Saved entries

━━━

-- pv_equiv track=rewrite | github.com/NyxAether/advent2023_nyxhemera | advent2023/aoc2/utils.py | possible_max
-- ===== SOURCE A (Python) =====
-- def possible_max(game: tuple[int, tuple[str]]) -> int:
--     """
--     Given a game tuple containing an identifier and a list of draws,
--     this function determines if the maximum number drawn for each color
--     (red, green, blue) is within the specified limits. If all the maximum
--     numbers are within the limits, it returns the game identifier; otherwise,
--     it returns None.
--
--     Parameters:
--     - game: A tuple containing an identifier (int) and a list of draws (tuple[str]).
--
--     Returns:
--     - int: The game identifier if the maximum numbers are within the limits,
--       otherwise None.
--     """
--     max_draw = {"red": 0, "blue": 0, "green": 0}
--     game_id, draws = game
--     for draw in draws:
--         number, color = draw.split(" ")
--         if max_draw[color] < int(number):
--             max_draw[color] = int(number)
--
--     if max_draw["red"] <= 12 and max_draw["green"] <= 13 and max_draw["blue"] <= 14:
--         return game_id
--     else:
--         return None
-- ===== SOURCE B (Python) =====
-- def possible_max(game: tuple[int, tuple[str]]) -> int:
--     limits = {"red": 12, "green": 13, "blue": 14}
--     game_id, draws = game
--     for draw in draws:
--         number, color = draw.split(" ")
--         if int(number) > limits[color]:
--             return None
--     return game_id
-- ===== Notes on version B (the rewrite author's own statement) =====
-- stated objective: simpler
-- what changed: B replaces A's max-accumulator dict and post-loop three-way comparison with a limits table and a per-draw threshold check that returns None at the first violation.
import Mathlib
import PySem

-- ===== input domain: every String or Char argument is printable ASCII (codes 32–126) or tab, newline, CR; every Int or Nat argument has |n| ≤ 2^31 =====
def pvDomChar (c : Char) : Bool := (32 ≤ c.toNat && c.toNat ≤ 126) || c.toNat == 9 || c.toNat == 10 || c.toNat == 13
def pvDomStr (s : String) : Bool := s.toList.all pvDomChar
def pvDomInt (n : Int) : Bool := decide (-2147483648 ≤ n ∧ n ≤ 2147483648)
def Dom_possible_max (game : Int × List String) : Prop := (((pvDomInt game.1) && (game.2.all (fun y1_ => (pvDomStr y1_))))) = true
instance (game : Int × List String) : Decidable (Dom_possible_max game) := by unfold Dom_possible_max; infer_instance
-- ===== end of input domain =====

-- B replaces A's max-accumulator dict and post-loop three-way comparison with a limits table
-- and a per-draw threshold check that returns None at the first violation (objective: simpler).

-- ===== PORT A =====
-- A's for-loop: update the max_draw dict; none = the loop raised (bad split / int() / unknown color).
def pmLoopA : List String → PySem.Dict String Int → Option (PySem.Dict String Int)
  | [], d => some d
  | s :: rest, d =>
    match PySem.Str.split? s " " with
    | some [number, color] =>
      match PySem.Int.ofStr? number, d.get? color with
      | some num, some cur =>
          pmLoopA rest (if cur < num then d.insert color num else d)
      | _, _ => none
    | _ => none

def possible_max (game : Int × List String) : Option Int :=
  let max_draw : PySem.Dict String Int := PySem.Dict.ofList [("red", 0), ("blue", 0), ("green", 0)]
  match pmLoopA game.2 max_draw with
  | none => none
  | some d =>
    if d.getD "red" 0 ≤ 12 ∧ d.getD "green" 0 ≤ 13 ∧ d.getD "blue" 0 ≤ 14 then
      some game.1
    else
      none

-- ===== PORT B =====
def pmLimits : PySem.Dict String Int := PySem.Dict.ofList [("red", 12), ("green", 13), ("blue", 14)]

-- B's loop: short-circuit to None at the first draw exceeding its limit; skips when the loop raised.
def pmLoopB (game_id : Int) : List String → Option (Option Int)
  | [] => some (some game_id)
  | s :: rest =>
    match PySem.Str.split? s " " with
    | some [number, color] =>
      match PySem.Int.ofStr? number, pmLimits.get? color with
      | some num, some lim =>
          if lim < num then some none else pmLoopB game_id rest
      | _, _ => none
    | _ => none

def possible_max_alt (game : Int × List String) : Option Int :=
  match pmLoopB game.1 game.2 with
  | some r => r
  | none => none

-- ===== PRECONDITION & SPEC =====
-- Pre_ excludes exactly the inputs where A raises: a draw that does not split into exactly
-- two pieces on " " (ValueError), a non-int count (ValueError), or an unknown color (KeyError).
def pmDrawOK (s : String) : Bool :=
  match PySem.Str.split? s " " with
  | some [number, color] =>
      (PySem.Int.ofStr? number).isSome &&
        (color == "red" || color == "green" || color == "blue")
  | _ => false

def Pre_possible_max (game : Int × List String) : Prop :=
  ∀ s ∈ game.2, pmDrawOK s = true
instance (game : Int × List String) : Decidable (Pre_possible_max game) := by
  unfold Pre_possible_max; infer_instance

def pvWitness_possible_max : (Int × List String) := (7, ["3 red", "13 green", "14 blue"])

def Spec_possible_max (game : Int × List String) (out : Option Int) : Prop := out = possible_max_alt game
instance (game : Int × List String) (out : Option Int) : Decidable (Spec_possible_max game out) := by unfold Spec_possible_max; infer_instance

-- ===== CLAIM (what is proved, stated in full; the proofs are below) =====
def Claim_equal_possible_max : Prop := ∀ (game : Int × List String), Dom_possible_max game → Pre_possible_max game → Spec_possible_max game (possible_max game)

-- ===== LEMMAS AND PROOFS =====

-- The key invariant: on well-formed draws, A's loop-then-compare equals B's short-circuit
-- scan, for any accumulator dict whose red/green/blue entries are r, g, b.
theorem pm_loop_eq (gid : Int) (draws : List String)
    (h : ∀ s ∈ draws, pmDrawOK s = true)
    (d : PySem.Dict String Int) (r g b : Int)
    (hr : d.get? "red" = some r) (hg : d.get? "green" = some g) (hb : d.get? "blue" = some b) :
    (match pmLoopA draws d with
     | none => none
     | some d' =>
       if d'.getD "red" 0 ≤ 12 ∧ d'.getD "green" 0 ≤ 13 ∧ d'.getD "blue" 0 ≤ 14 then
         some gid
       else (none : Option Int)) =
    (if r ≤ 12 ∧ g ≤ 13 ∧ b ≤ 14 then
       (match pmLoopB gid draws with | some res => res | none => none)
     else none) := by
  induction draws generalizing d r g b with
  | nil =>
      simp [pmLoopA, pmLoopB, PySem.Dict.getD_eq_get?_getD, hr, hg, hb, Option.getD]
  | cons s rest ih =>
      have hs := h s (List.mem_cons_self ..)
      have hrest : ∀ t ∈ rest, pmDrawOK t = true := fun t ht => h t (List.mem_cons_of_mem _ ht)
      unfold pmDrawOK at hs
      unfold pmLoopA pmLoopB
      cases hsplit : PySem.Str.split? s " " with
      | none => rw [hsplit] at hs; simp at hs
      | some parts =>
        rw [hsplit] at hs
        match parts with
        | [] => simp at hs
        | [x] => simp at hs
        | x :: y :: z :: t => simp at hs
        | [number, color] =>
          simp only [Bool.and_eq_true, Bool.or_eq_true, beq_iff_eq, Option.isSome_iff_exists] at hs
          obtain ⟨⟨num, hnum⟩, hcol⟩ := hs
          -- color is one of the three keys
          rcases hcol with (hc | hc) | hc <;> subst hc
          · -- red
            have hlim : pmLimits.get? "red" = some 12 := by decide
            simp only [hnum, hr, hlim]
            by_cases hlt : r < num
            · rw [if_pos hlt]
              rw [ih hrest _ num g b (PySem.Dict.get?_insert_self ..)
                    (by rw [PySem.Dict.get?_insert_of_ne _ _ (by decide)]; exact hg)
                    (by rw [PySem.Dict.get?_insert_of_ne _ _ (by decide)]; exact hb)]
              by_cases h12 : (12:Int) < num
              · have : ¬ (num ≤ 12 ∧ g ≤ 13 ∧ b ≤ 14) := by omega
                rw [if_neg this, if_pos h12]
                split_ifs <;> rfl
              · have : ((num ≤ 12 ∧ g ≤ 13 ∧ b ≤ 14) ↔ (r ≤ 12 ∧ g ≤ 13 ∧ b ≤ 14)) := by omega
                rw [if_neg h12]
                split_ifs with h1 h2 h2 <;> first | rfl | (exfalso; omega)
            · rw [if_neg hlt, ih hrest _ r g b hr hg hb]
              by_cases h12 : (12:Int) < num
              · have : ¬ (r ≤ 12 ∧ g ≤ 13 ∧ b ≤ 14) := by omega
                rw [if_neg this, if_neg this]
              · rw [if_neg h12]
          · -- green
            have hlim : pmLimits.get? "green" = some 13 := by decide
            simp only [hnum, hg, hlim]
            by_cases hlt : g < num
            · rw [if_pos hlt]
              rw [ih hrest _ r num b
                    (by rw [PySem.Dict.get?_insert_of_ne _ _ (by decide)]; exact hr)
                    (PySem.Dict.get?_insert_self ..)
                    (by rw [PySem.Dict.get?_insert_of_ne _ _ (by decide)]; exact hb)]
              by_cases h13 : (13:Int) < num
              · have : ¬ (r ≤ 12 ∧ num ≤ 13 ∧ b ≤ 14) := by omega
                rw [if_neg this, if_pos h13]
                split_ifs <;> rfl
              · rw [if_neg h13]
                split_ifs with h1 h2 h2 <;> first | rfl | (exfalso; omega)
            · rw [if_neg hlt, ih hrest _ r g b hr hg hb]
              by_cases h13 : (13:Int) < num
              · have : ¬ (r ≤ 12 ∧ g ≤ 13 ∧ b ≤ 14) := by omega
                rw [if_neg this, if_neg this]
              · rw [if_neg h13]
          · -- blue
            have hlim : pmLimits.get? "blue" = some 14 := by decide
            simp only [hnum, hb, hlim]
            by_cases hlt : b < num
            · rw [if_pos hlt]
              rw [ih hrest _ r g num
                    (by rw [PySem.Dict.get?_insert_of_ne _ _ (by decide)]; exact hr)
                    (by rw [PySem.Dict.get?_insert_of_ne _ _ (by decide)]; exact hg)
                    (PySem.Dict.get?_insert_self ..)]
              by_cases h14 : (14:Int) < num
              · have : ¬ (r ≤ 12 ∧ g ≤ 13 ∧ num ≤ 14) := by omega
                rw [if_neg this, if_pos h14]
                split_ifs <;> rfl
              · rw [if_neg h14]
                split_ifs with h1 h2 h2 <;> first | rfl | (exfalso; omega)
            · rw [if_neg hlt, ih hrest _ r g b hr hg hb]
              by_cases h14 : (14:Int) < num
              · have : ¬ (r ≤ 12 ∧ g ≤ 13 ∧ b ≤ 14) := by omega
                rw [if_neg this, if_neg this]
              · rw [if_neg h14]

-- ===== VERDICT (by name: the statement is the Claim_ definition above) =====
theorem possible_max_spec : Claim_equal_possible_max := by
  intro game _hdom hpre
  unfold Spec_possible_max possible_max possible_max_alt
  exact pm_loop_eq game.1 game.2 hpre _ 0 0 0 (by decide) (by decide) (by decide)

━━━

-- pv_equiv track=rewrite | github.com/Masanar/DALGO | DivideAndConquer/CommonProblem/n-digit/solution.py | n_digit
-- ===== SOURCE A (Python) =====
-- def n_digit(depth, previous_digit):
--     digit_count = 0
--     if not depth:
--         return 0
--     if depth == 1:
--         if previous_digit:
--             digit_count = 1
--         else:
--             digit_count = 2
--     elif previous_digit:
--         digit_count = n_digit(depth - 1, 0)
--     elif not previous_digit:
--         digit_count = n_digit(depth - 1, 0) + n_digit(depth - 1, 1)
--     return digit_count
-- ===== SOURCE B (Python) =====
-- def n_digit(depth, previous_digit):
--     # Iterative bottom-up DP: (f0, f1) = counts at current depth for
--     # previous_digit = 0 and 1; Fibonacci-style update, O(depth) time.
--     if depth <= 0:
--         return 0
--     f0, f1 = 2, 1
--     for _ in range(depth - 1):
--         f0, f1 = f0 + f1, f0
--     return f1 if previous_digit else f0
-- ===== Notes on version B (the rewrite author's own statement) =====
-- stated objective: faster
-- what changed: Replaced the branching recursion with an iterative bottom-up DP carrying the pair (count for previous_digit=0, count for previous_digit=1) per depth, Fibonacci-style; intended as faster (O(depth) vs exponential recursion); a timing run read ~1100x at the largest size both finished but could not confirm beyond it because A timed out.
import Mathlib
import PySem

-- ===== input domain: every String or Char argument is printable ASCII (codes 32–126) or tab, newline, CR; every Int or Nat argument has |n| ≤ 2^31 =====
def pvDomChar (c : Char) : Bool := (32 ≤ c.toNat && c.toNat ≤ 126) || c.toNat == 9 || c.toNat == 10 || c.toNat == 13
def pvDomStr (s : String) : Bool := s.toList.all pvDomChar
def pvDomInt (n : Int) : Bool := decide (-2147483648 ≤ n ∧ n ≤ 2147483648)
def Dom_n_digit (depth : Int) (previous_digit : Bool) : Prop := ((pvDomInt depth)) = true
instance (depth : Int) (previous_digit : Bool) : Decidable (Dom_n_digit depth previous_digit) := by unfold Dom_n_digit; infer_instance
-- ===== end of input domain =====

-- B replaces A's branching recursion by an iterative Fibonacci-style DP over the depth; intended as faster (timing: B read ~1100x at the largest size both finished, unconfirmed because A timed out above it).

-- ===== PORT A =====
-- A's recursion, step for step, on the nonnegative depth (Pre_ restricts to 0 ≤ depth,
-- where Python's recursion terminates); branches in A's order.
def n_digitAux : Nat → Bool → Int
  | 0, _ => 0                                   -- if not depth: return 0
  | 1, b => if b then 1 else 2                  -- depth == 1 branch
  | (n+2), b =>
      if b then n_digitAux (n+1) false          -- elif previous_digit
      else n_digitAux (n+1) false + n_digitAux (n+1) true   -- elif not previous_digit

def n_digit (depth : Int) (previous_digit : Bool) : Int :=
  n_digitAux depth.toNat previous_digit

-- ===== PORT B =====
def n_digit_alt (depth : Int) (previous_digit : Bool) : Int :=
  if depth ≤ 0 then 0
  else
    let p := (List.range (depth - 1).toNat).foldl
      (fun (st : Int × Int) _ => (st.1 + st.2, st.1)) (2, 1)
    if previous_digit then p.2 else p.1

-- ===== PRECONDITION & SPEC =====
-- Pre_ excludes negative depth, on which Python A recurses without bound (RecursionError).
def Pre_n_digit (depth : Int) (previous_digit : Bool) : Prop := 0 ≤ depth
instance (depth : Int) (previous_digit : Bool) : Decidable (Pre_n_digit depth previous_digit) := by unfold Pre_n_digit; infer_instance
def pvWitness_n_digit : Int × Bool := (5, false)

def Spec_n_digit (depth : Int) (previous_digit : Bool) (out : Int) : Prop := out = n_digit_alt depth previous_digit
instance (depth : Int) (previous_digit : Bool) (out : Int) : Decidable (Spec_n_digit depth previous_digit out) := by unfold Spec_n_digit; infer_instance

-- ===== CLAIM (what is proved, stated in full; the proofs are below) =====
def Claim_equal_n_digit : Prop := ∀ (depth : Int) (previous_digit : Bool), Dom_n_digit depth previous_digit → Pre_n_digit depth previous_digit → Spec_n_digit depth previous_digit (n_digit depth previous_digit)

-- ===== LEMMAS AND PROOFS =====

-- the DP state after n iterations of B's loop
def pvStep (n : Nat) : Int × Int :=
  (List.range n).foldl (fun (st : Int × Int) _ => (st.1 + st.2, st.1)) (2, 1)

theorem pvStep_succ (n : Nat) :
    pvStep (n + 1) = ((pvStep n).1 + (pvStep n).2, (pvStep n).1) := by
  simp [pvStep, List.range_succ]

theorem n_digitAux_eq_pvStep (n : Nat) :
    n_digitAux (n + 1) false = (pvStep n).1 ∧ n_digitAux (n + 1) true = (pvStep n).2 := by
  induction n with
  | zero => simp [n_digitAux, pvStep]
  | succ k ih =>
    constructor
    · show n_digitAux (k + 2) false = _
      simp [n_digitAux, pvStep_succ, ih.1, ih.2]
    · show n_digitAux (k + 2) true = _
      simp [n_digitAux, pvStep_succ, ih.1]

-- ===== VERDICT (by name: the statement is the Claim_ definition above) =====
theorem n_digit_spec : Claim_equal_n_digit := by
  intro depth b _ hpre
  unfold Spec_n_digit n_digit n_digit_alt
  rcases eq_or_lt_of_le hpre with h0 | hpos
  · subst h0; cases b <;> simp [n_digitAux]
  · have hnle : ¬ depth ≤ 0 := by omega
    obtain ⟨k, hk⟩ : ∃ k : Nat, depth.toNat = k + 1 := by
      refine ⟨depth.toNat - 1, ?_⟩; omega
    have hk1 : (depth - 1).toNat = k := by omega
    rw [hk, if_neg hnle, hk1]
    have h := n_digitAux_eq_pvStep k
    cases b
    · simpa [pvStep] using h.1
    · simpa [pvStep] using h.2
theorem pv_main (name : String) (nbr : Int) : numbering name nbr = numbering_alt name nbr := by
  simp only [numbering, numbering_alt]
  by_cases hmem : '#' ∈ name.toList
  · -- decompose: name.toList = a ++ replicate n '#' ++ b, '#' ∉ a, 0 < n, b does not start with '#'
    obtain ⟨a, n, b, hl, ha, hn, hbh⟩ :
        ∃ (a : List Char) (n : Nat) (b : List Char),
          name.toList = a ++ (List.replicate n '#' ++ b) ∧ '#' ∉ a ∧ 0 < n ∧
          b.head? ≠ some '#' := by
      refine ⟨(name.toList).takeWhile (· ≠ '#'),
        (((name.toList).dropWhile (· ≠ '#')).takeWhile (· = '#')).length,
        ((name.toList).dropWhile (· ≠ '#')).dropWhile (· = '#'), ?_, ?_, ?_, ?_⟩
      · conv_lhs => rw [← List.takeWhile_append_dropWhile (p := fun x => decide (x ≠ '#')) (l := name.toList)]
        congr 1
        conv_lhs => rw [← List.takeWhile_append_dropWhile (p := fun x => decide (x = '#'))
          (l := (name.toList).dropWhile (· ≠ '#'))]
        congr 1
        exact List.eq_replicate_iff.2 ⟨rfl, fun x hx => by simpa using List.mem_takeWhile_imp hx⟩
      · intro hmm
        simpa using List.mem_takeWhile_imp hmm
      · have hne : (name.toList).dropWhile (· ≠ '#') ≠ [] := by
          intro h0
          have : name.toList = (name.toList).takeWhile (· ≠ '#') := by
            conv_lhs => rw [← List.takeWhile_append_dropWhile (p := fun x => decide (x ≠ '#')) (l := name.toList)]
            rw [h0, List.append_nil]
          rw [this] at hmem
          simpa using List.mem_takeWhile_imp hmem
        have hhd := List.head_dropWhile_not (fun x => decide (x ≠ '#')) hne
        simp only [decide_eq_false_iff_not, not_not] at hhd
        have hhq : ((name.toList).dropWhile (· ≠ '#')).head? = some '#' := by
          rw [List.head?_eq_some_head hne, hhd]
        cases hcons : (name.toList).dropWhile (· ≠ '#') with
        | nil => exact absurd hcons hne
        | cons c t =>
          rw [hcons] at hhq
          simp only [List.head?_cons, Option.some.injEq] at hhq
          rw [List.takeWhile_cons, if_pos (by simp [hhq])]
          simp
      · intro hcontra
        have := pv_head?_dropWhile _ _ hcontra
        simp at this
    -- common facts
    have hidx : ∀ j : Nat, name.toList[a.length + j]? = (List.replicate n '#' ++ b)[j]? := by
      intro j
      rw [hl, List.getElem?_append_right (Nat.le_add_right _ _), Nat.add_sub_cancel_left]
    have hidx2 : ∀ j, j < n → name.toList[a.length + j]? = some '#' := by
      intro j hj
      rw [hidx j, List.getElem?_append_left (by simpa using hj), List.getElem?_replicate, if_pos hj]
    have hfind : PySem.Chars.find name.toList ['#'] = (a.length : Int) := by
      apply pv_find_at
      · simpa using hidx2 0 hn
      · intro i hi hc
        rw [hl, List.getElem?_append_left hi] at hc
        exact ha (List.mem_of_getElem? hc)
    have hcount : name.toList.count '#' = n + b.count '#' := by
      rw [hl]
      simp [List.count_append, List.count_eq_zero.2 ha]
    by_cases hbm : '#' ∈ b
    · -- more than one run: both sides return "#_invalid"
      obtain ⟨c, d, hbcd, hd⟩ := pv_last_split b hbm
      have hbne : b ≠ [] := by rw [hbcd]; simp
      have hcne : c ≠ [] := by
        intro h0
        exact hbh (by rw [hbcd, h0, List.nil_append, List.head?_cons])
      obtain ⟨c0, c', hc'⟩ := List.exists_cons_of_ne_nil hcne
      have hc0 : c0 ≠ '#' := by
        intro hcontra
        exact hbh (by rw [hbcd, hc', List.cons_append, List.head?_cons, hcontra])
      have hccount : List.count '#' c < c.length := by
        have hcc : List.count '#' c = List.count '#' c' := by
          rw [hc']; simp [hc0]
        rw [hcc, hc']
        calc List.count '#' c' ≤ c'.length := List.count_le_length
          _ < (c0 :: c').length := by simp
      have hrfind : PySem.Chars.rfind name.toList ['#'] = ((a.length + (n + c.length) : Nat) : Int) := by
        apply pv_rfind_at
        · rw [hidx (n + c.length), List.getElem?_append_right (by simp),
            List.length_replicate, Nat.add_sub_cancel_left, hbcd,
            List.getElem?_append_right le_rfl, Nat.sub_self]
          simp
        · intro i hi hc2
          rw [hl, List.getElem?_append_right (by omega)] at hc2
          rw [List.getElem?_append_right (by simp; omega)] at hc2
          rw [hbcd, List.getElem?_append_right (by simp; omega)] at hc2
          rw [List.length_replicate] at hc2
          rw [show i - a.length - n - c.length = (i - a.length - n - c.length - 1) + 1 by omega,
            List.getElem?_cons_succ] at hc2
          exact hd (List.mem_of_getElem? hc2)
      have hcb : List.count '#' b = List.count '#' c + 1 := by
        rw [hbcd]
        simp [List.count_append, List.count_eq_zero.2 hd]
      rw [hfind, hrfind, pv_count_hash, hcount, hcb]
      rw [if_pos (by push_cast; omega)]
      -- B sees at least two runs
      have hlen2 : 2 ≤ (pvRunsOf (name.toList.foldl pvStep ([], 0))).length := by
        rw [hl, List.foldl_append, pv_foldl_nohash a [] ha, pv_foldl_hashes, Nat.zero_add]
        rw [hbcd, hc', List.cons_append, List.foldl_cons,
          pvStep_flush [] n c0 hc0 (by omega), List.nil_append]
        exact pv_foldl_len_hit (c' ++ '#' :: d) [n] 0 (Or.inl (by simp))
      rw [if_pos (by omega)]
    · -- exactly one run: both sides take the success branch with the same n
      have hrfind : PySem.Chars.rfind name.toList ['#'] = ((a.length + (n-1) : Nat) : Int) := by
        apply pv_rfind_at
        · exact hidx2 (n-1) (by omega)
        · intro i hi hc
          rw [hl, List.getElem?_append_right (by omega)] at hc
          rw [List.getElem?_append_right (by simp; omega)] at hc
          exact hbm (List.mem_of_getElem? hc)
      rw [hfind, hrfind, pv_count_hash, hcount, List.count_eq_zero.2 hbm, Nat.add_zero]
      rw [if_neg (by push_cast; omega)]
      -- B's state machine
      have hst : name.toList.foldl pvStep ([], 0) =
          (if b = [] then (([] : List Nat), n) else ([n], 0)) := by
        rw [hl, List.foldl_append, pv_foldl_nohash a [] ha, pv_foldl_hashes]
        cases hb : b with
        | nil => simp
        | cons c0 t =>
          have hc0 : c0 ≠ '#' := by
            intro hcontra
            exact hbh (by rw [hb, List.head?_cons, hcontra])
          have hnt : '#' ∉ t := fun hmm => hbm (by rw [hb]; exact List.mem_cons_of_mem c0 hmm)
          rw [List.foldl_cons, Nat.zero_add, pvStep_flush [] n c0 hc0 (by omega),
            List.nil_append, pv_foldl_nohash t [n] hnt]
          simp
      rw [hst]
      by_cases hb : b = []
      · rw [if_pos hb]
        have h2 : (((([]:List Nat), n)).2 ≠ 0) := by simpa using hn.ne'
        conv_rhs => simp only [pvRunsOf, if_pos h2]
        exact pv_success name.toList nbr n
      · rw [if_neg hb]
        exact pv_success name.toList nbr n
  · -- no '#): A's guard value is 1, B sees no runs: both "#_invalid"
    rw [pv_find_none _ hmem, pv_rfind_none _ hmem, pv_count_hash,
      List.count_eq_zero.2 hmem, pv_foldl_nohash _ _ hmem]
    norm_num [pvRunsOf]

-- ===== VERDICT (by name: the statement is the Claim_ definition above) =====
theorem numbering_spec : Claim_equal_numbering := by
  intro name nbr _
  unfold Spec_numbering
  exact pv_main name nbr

━━━

When you reach the line holding "have hcne : c ≠ [] := by" in the records above, begin reproducing exactly, stop after the line holding "have hccount : List.count", and output nothing else.

▶ _Result_
      have hcne : c ≠ [] := by
        intro h0
        exact hbh (by rw [hbcd, h0, List.nil_append, List.head?_cons])
      obtain ⟨c0, c', hc'⟩ := List.exists_cons_of_ne_nil hcne
      have hc0 : c0 ≠ '#' := by
        intro hcontra
        exact hbh (by rw [hbcd, hc', List.cons_append, List.head?_cons, hcontra])
      have hccount : List.count '#' c < c.length := by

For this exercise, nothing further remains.